◆ BRIEF: Gather every line below where "objective" appears.

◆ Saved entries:
-- pv_equiv track=rewrite | github.com/BandaruDheeraj/sticky-note | templates/hooks/parse-transcript.py | extract_narrative_from_text
-- ===== SOURCE A (Python) =====
-- def extract_narrative_from_text(lines):
--     """Extract narrative from plain-text transcript."""
--     # Use the last substantial block of text as narrative
--     text_blocks = []
--     current_block = []
--
--     for line in lines:
--         stripped = line.strip()
--         if stripped:
--             current_block.append(stripped)
--         elif current_block:
--             text_blocks.append(" ".join(current_block))
--             current_block = []
--
--     if current_block:
--         text_blocks.append(" ".join(current_block))
--
--     if not text_blocks:
--         return ""
--
--     # Return the last substantial block
--     for block in reversed(text_blocks):
--         if len(block) > 20:
--             return block[:300].strip()
--     return ""
-- ===== SOURCE B (Python) =====
-- def extract_narrative_from_text(lines):
--     """Extract narrative from plain-text transcript."""
--     # Scan from the end; the first substantial block found is the answer.
--     buffer = []
--     for line in reversed(lines):
--         stripped = line.strip()
--         if stripped:
--             buffer.append(stripped)
--         elif buffer:
--             block = " ".join(reversed(buffer))
--             if len(block) > 20:
--                 return block[:300].strip()
--             buffer = []
--     if buffer:
--         block = " ".join(reversed(buffer))
--         if len(block) > 20:
--             return block[:300].strip()
--     return ""
-- ===== Notes on version B (the rewrite author's own statement) =====
-- stated objective: alternative
-- what changed: B scans the lines back-to-front with a single buffer and returns at the first substantial block it completes, instead of A's two phases of building the full block list and then scanning it in reverse.
import Mathlib
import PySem

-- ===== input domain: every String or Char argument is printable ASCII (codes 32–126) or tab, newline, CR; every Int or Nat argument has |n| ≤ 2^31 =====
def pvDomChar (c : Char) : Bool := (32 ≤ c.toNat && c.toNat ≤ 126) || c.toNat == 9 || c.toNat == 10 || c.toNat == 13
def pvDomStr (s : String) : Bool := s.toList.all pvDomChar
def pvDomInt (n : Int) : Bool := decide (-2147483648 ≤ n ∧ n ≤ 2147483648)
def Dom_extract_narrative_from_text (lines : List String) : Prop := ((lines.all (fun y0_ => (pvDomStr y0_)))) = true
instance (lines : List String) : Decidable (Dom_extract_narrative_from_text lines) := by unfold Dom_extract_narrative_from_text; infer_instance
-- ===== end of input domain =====

-- B scans the lines back-to-front with one buffer and returns at the first (i.e. last) substantial
-- block, instead of building the full block list first; objective: alternative decomposition.

-- ===== PORT A =====
-- A's final loop: 'for block in reversed(text_blocks): if len(block) > 20: return block[:300].strip()'
def pvFindA : List String → String
  | [] => ""
  | b :: rest =>
      if 20 < PySem.Str.len b then PySem.Str.strip (PySem.Str.slice b none (some 300))
      else pvFindA rest

def extract_narrative_from_text (lines : List String) : String :=
  let st := lines.foldl
    (fun (st : List String × List String) line =>
      let stripped := PySem.Str.strip line
      if stripped ≠ "" then (st.1, st.2 ++ [stripped])
      else if st.2 ≠ [] then (st.1 ++ [PySem.Str.join " " st.2], [])
      else st)
    ([], [])
  let text_blocks := if st.2 ≠ [] then st.1 ++ [PySem.Str.join " " st.2] else st.1
  if text_blocks = [] then "" else pvFindA text_blocks.reverse

-- ===== PORT B =====
-- B's loop over reversed(lines) with its buffer; the post-loop flush is the [] case.
def pvBLoop : List String → List String → String
  | [], buffer =>
      if buffer ≠ [] then
        let block := PySem.Str.join " " buffer.reverse
        if 20 < PySem.Str.len block then PySem.Str.strip (PySem.Str.slice block none (some 300))
        else ""
      else ""
  | line :: rest, buffer =>
      let stripped := PySem.Str.strip line
      if stripped ≠ "" then pvBLoop rest (buffer ++ [stripped])
      else if buffer ≠ [] then
        let block := PySem.Str.join " " buffer.reverse
        if 20 < PySem.Str.len block then PySem.Str.strip (PySem.Str.slice block none (some 300))
        else pvBLoop rest []
      else pvBLoop rest buffer

def extract_narrative_from_text_alt (lines : List String) : String :=
  pvBLoop lines.reverse []

-- ===== PRECONDITION & SPEC =====
def Spec_extract_narrative_from_text (lines : List String) (out : String) : Prop := out = extract_narrative_from_text_alt lines
instance (lines : List String) (out : String) : Decidable (Spec_extract_narrative_from_text lines out) := by unfold Spec_extract_narrative_from_text; infer_instance

-- ===== CLAIM (what is proved, stated in full; the proofs are below) =====
def Claim_equal_extract_narrative_from_text : Prop := ∀ (lines : List String), Dom_extract_narrative_from_text lines → Spec_extract_narrative_from_text lines (extract_narrative_from_text lines)

-- ===== LEMMAS AND PROOFS =====

-- block decomposition of a pre-stripped line list (forward order)
def pvBlkS : List String → List String → List String
  | [], cur => if cur ≠ [] then [PySem.Str.join " " cur] else []
  | s :: rest, cur =>
      if s ≠ "" then pvBlkS rest (cur ++ [s])
      else if cur ≠ [] then PySem.Str.join " " cur :: pvBlkS rest []
      else pvBlkS rest cur

theorem pvBlkS_all_ne (zs : List String) (cur : List String) (h : ∀ s ∈ zs, s ≠ "") :
    pvBlkS zs cur = if cur ++ zs = [] then [] else [PySem.Str.join " " (cur ++ zs)] := by
  induction zs generalizing cur with
  | nil => simp [pvBlkS]
  | cons z zs ih =>
      have hz : z ≠ "" := h z (by simp)
      simp only [pvBlkS, if_pos hz]
      rw [ih _ (fun s hs => h s (by simp [hs]))]
      simp

theorem pvBlkS_split (ys zs : List String) (cur : List String) :
    pvBlkS (ys ++ "" :: zs) cur = pvBlkS ys cur ++ pvBlkS zs [] := by
  induction ys generalizing cur with
  | nil =>
      simp only [List.nil_append, pvBlkS]
      by_cases hc : cur = [] <;> simp [hc]
  | cons y ys ih =>
      simp only [List.cons_append, pvBlkS]
      by_cases hy : y = ""
      · by_cases hc : cur = [] <;> simp [hy, hc, ih]
      · simp [hy, ih]

-- A's foldl builds exactly pvBlkS of the stripped lines
theorem pvFoldA (lines : List String) (tb cur : List String) :
    (let st := lines.foldl
        (fun (st : List String × List String) line =>
          let stripped := PySem.Str.strip line
          if stripped ≠ "" then (st.1, st.2 ++ [stripped])
          else if st.2 ≠ [] then (st.1 ++ [PySem.Str.join " " st.2], [])
          else st)
        (tb, cur)
      if st.2 ≠ [] then st.1 ++ [PySem.Str.join " " st.2] else st.1)
    = tb ++ pvBlkS (lines.map PySem.Str.strip) cur := by
  induction lines generalizing tb cur with
  | nil =>
      by_cases hc : cur = [] <;> simp [pvBlkS, hc]
  | cons l ls ih =>
      simp only [List.foldl_cons, List.map_cons, pvBlkS]
      by_cases hs : PySem.Str.strip l = ""
      · by_cases hc : cur = []
        · simpa [hs, hc] using ih tb []
        · simpa [hs, hc] using ih (tb ++ [PySem.Str.join " " cur]) []
      · simpa [hs] using ih tb (cur ++ [PySem.Str.strip l])

-- B's loop returns the first substantial block (scanning the blocks back-to-front)
theorem pvBLoop_eq (l : List String) (buf : List String) (hb : ∀ s ∈ buf, s ≠ "") :
    pvBLoop l buf = pvFindA ((pvBlkS (l.reverse.map PySem.Str.strip ++ buf.reverse) []).reverse) := by
  induction l generalizing buf with
  | nil =>
      rw [List.reverse_nil, List.map_nil, List.nil_append,
        pvBlkS_all_ne _ _ (by simpa using fun s hs => hb s hs)]
      by_cases hc : buf = [] <;> simp [pvBLoop, pvFindA, hc]
  | cons line rest ih =>
      have hys : ((line :: rest).reverse.map PySem.Str.strip ++ buf.reverse)
          = rest.reverse.map PySem.Str.strip ++ (PySem.Str.strip line :: buf.reverse) := by simp
      rw [hys]
      simp only [pvBLoop]
      by_cases hs : PySem.Str.strip line = ""
      · rw [if_neg (by simp [hs]), hs, pvBlkS_split]
        by_cases hc : buf = []
        · rw [if_neg (by simp [hc]), hc]
          simpa using ih [] (by simp)
        · rw [if_pos hc,
            pvBlkS_all_ne buf.reverse [] (by simpa using fun s hs => hb s hs)]
          simp only [List.nil_append]
          rw [if_neg (show ¬(buf.reverse = []) by simpa using hc)]
          simp only [List.reverse_append, List.reverse_cons, List.reverse_nil,
            List.nil_append, List.cons_append, pvFindA]
          by_cases hlen : 20 < PySem.Str.len (PySem.Str.join " " buf.reverse)
          · rw [if_pos hlen, if_pos hlen]
          · rw [if_neg hlen, if_neg hlen]
            simpa using ih [] (by simp)
      · rw [if_pos hs]
        have hb' : ∀ s ∈ buf ++ [PySem.Str.strip line], s ≠ "" := by
          intro s h
          rcases List.mem_append.1 h with h | h
          · exact hb s h
          · simp at h; simpa [h] using hs
        simpa using ih (buf ++ [PySem.Str.strip line]) hb'

-- ===== VERDICT (by name: the statement is the Claim_ definition above) =====
theorem extract_narrative_from_text_spec : Claim_equal_extract_narrative_from_text := by
  intro lines _
  unfold Spec_extract_narrative_from_text extract_narrative_from_text extract_narrative_from_text_alt
  rw [pvBLoop_eq lines.reverse [] (by simp)]
  simp only [List.reverse_reverse, List.reverse_nil, List.append_nil]
  have h := pvFoldA lines [] []
  simp only [List.nil_append] at h
  simp only [h]
  by_cases hb : pvBlkS (lines.map PySem.Str.strip) [] = [] <;> simp [hb, pvFindA]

◆ WRITTEN ANSWER:
-- stated objective: alternative
-- block, instead of building the full block list first; objective: alternative decomposition.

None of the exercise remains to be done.